(Provided material Opens)
-- pv_equiv track=rewrite | github.com/MrDonaldoWorking/discord_scripts | parse_discord_files.py | group_is_values
-- ===== SOURCE A (Python) =====
-- def group_is_values(ises):
--     is_map = {}
--     for isi in sorted(set(ises)):
--         if (isi - 1) in is_map:
--             is_map[isi] = is_map[isi - 1]
--         elif (isi - 2) in is_map:
--             is_map[isi] = is_map[isi - 2]
--         else:
--             is_map[isi] = isi
--     return is_map
-- ===== SOURCE B (Python) =====
-- def group_is_values(ises):
--     # Stage 1: partition the sorted distinct values into maximal runs whose
--     # adjacent gaps are <= 2 (inner while scans one run, outer while advances).
--     # Stage 2: one dict comprehension maps every value of a run to its first element.
--     vals = sorted(set(ises))
--     runs = []
--     i = 0
--     n = len(vals)
--     while i < n:
--         j = i + 1
--         while j < n and vals[j] - vals[j - 1] <= 2:
--             j += 1
--         runs.append(vals[i:j])
--         i = j
--     return {v: r[0] for r in runs for v in r}
-- ===== Notes on version B (the rewrite author's own statement) =====
-- stated objective: alternative
-- what changed: Instead of A's incremental dict with backward membership lookups at isi-1/isi-2, B recursively partitions the sorted distinct values into maximal runs with adjacent gaps <= 2 and then builds the whole mapping in one dict comprehension sending every value of a run to the run's first element.
import Mathlib
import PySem

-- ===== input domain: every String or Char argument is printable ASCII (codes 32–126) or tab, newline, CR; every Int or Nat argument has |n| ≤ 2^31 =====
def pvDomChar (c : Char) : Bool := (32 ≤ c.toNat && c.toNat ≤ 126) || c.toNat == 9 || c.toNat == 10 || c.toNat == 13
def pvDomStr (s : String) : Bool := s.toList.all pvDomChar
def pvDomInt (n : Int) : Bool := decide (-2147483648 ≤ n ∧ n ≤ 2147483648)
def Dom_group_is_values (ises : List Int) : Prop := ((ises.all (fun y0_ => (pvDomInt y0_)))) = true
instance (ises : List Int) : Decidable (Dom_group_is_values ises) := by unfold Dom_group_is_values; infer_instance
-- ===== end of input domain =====

-- B re-derives the same mapping by partitioning the sorted distinct values into
-- maximal runs with adjacent gaps <= 2 and mapping every run member to the run's
-- first element (objective: alternative decomposition; return value only).

-- ===== PORT A =====
-- one loop body of A: membership tests on isi-1 and isi-2, else a fresh group
def stepA (d : PySem.Dict Int Int) (isi : Int) : PySem.Dict Int Int :=
  match d.get? (isi - 1) with
  | some v => d.insert isi v
  | none =>
    match d.get? (isi - 2) with
    | some v => d.insert isi v
    | none => d.insert isi isi

def group_is_values (ises : List Int) : List (Int × Int) :=
  ((PySem.List.sorted (PySem.Set.ofList ises) (fun x => x) false).foldl
    stepA PySem.Dict.empty).items

-- ===== PORT B =====
-- Source B's inner while loop (j scanning one run): consume the elements continuing
-- the current run (gap to the previous value <= 2); returns (run, remainder)
def takeRun (prev : Int) : List Int → List Int × List Int
  | [] => ([], [])
  | x :: xs =>
    if x - prev ≤ 2 then
      let p := takeRun x xs
      (x :: p.1, p.2)
    else ([], x :: xs)

lemma takeRun_snd_length (prev : Int) (l : List Int) :
    (takeRun prev l).2.length ≤ l.length := by
  induction l generalizing prev with
  | nil => simp [takeRun]
  | cons x xs ih =>
    simp only [takeRun]
    split
    · exact le_trans (ih x) (by simp)
    · simp

-- Source B's outer while loop over i, as structural recursion on the remaining
-- suffix vals[i:]: split off the first maximal run, continue on the rest
def runsB : List Int → List (List Int)
  | [] => []
  | x :: xs =>
    let p := takeRun x xs
    (x :: p.1) :: runsB p.2
termination_by l => l.length
decreasing_by
  have := takeRun_snd_length x xs
  simp only [List.length_cons]
  omega

-- the dict comprehension: insert (v, r[0]) for every run r and every v in r
def group_is_values_alt (ises : List Int) : List (Int × Int) :=
  (((runsB (PySem.List.sorted (PySem.Set.ofList ises) (fun x => x) false)).flatMap
      (fun r => r.map (fun v => (v, r.headD 0)))).foldl
    (fun d p => d.insert p.1 p.2) (PySem.Dict.empty : PySem.Dict Int Int)).items

-- ===== PRECONDITION & SPEC =====
def Spec_group_is_values (ises : List Int) (out : List (Int × Int)) : Prop := out = group_is_values_alt ises
instance (ises : List Int) (out : List (Int × Int)) : Decidable (Spec_group_is_values ises out) := by unfold Spec_group_is_values; infer_instance

-- ===== CLAIM (what is proved, stated in full; the proofs are below) =====
def Claim_equal_group_is_values : Prop := ∀ (ises : List Int), Dom_group_is_values ises → Spec_group_is_values ises (group_is_values ises)

-- ===== LEMMAS AND PROOFS =====

lemma get?_none_of_gt (d : PySem.Dict Int Int) (prev x : Int)
    (hub : ∀ k ∈ d.keys, k ≤ prev) (hx : prev < x) : d.get? x = none := by
  rw [PySem.Dict.get?_eq_none_iff_not_mem_keys]
  intro hm
  exact absurd (hub x hm) (by omega)

lemma takeRun_append (prev : Int) (l : List Int) :
    (takeRun prev l).1 ++ (takeRun prev l).2 = l := by
  induction l generalizing prev with
  | nil => simp [takeRun]
  | cons x xs ih =>
    simp only [takeRun]
    split
    · simpa using ih x
    · simp

lemma takeRun_chain (l : List Int) : ∀ (prev : Int), l.Pairwise (· < ·) →
    (∀ h ∈ l, prev < h) →
    List.IsChain (fun u v => u < v ∧ v - u ≤ 2) (prev :: (takeRun prev l).1) := by
  induction l with
  | nil => intro prev _ _; simp [takeRun]
  | cons x xs ih =>
    intro prev hp hlt
    simp only [takeRun]
    split
    · exact List.isChain_cons_cons.mpr ⟨⟨hlt x (by simp), by omega⟩,
        ih x hp.of_cons (fun h hh => List.rel_of_pairwise_cons hp hh)⟩
    · simp

lemma takeRun_snd_gt (l : List Int) : ∀ (prev : Int), l.Pairwise (· < ·) →
    (∀ h ∈ l, prev < h) →
    ∀ h ∈ (takeRun prev l).2, (takeRun prev l).1.getLastD prev + 2 < h := by
  induction l with
  | nil => intro prev _ _; simp [takeRun]
  | cons x xs ih =>
    intro prev hp hlt
    simp only [takeRun]
    split
    · rw [List.getLastD_cons]
      exact ih x hp.of_cons (fun h hh => List.rel_of_pairwise_cons hp hh)
    · intro h hh
      rcases List.mem_cons.mp hh with h1 | h2
      · simp only [List.getLastD_nil]; omega
      · have hx : x < h := List.rel_of_pairwise_cons hp h2
        have hpx : prev < x := hlt x (by simp)
        simp only [List.getLastD_nil]; omega

-- folding A's loop body over one run inserts the run's representative throughout
lemma run_fold (a : List Int) : ∀ (d : PySem.Dict Int Int) (prev rep : Int),
    List.IsChain (fun u v => u < v ∧ v - u ≤ 2) (prev :: a) →
    d.get? prev = some rep → (∀ k ∈ d.keys, k ≤ prev) →
    a.foldl stepA d = a.foldl (fun d v => d.insert v rep) d ∧
    (a.foldl (fun d v => d.insert v rep) d).get? (a.getLastD prev) = some rep ∧
    (∀ k ∈ (a.foldl (fun d v => d.insert v rep) d).keys, k ≤ a.getLastD prev) := by
  induction a with
  | nil => intro d prev rep _ hget hub; exact ⟨rfl, hget, hub⟩
  | cons v rest ih =>
    intro d prev rep hch hget hub
    obtain ⟨⟨hlt, hgap⟩, hch'⟩ := List.isChain_cons_cons.mp hch
    have hstep : stepA d v = d.insert v rep := by
      by_cases h1 : prev = v - 1
      · have : d.get? (v - 1) = some rep := h1 ▸ hget
        simp [stepA, this]
      · have hn1 : d.get? (v - 1) = none := get?_none_of_gt d prev _ hub (by omega)
        have h2 : prev = v - 2 := by omega
        have : d.get? (v - 2) = some rep := h2 ▸ hget
        simp [stepA, hn1, this]
    have hub' : ∀ k ∈ (d.insert v rep).keys, k ≤ v := by
      intro k hk
      rcases (PySem.Dict.mem_keys_insert _ _ _ _).mp hk with h | h
      · omega
      · have := hub k h; omega
    have := ih (d.insert v rep) v rep hch' (PySem.Dict.get?_insert_self _ _ _) hub'
    rw [List.foldl_cons, List.foldl_cons, hstep, List.getLastD_cons]
    exact this

-- A's whole loop, decomposed along B's run structure
lemma main_fold (n : Nat) : ∀ (l : List Int), l.length ≤ n → l.Pairwise (· < ·) →
    ∀ (d : PySem.Dict Int Int) (prev : Int),
    (∀ h ∈ l, prev + 2 < h) → (∀ k ∈ d.keys, k ≤ prev) →
    l.foldl stepA d =
      (runsB l).foldl (fun d r => r.foldl (fun d v => d.insert v (r.headD 0)) d) d := by
  induction n with
  | zero =>
    intro l hn _ d prev _ _
    have : l = [] := List.eq_nil_of_length_eq_zero (Nat.le_zero.mp hn)
    subst this; simp [runsB]
  | succ n ih =>
    intro l hn hp d prev hlt hub
    match l with
    | [] => simp [runsB]
    | x :: xs =>
      obtain ⟨a, b, hab⟩ : ∃ a b, takeRun x xs = (a, b) := ⟨_, _, rfl⟩
      have hxs_pair : xs.Pairwise (· < ·) := hp.of_cons
      have hxlt : ∀ h ∈ xs, x < h := fun h hh => List.rel_of_pairwise_cons hp hh
      have happ : a ++ b = xs := by simpa [hab] using takeRun_append x xs
      have hch : List.IsChain (fun u v => u < v ∧ v - u ≤ 2) (x :: a) := by
        have := takeRun_chain xs x hxs_pair hxlt
        rwa [hab] at this
      have hbgt : ∀ h ∈ b, a.getLastD x + 2 < h := by
        have := takeRun_snd_gt xs x hxs_pair hxlt
        rwa [hab] at this
      have hpx : prev + 2 < x := hlt x (by simp)
      have hn1 : d.get? (x - 1) = none := get?_none_of_gt d prev _ hub (by omega)
      have hn2 : d.get? (x - 2) = none := get?_none_of_gt d prev _ hub (by omega)
      have hstep : stepA d x = d.insert x x := by simp [stepA, hn1, hn2]
      have hub' : ∀ k ∈ (d.insert x x).keys, k ≤ x := by
        intro k hk
        rcases (PySem.Dict.mem_keys_insert _ _ _ _).mp hk with h | h
        · omega
        · have := hub k h; omega
      obtain ⟨hrun, hgetl, hubl⟩ :=
        run_fold a (d.insert x x) x x hch (PySem.Dict.get?_insert_self _ _ _) hub'
      have hb_pair : b.Pairwise (· < ·) := by
        have := happ ▸ hxs_pair
        exact (List.pairwise_append.mp this).2.1
      have hb_len : b.length ≤ n := by
        have : a.length + b.length = xs.length := by
          simpa using congrArg List.length happ
        simp only [List.length_cons] at hn
        omega
      have hrec := ih b hb_len hb_pair
        (a.foldl (fun d v => d.insert v x) (d.insert x x)) (a.getLastD x) hbgt hubl
      calc (x :: xs).foldl stepA d
          = b.foldl stepA (a.foldl stepA (stepA d x)) := by
            rw [show x :: xs = x :: (a ++ b) by rw [happ]]
            simp [List.foldl_append]
        _ = (runsB b).foldl
              (fun d r => r.foldl (fun d v => d.insert v (r.headD 0)) d)
              (a.foldl (fun d v => d.insert v x) (d.insert x x)) := by
            rw [hstep, hrun, hrec]
        _ = (runsB (x :: xs)).foldl
              (fun d r => r.foldl (fun d v => d.insert v (r.headD 0)) d) d := by
            rw [runsB, hab]
            simp

-- ===== VERDICT (by name: the statement is the Claim_ definition above) =====
theorem group_is_values_spec : Claim_equal_group_is_values := by
  intro ises _
  unfold Spec_group_is_values group_is_values group_is_values_alt
  have hp := PySem.List.sorted_ofList_pairwise_lt (xs := ises)
  rw [List.foldl_flatMap]
  have hinner : ∀ (d : PySem.Dict Int Int) (r : List Int),
      (r.map (fun v => (v, r.headD 0))).foldl (fun d p => d.insert p.1 p.2) d =
      r.foldl (fun d v => d.insert v (r.headD 0)) d := by
    intro d r; rw [List.foldl_map]
  simp only [hinner]
  cases hl : PySem.List.sorted (PySem.Set.ofList ises) (fun x => x) false with
  | nil => simp [runsB]
  | cons c rest =>
    rw [hl] at hp
    congr 1
    exact main_fold (c :: rest).length (c :: rest) le_rfl hp PySem.Dict.empty (c - 3)
      (by intro h hh
          rcases List.mem_cons.mp hh with h1 | h2
          · omega
          · have := List.rel_of_pairwise_cons hp h2; omega)
      (by intro k hk; simp [PySem.Dict.empty, PySem.Dict.keys] at hk)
(Provided material Closes)
__Action item__.
Only those lines running from the one containing "simp [List.foldl_append]" through the last line of the data above are to be copied, exactly, with both ends included.

__Result__.
            simp [List.foldl_append]
        _ = (runsB b).foldl
              (fun d r => r.foldl (fun d v => d.insert v (r.headD 0)) d)
              (a.foldl (fun d v => d.insert v x) (d.insert x x)) := by
            rw [hstep, hrun, hrec]
        _ = (runsB (x :: xs)).foldl
              (fun d r => r.foldl (fun d v => d.insert v (r.headD 0)) d) d := by
            rw [runsB, hab]
            simp

-- ===== VERDICT (by name: the statement is the Claim_ definition above) =====
theorem group_is_values_spec : Claim_equal_group_is_values := by
  intro ises _
  unfold Spec_group_is_values group_is_values group_is_values_alt
  have hp := PySem.List.sorted_ofList_pairwise_lt (xs := ises)
  rw [List.foldl_flatMap]
  have hinner : ∀ (d : PySem.Dict Int Int) (r : List Int),
      (r.map (fun v => (v, r.headD 0))).foldl (fun d p => d.insert p.1 p.2) d =
      r.foldl (fun d v => d.insert v (r.headD 0)) d := by
    intro d r; rw [List.foldl_map]
  simp only [hinner]
  cases hl : PySem.List.sorted (PySem.Set.ofList ises) (fun x => x) false with
  | nil => simp [runsB]
  | cons c rest =>
    rw [hl] at hp
    congr 1
    exact main_fold (c :: rest).length (c :: rest) le_rfl hp PySem.Dict.empty (c - 3)
      (by intro h hh
          rcases List.mem_cons.mp hh with h1 | h2
          · omega
          · have := List.rel_of_pairwise_cons hp h2; omega)
      (by intro k hk; simp [PySem.Dict.empty, PySem.Dict.keys] at hk)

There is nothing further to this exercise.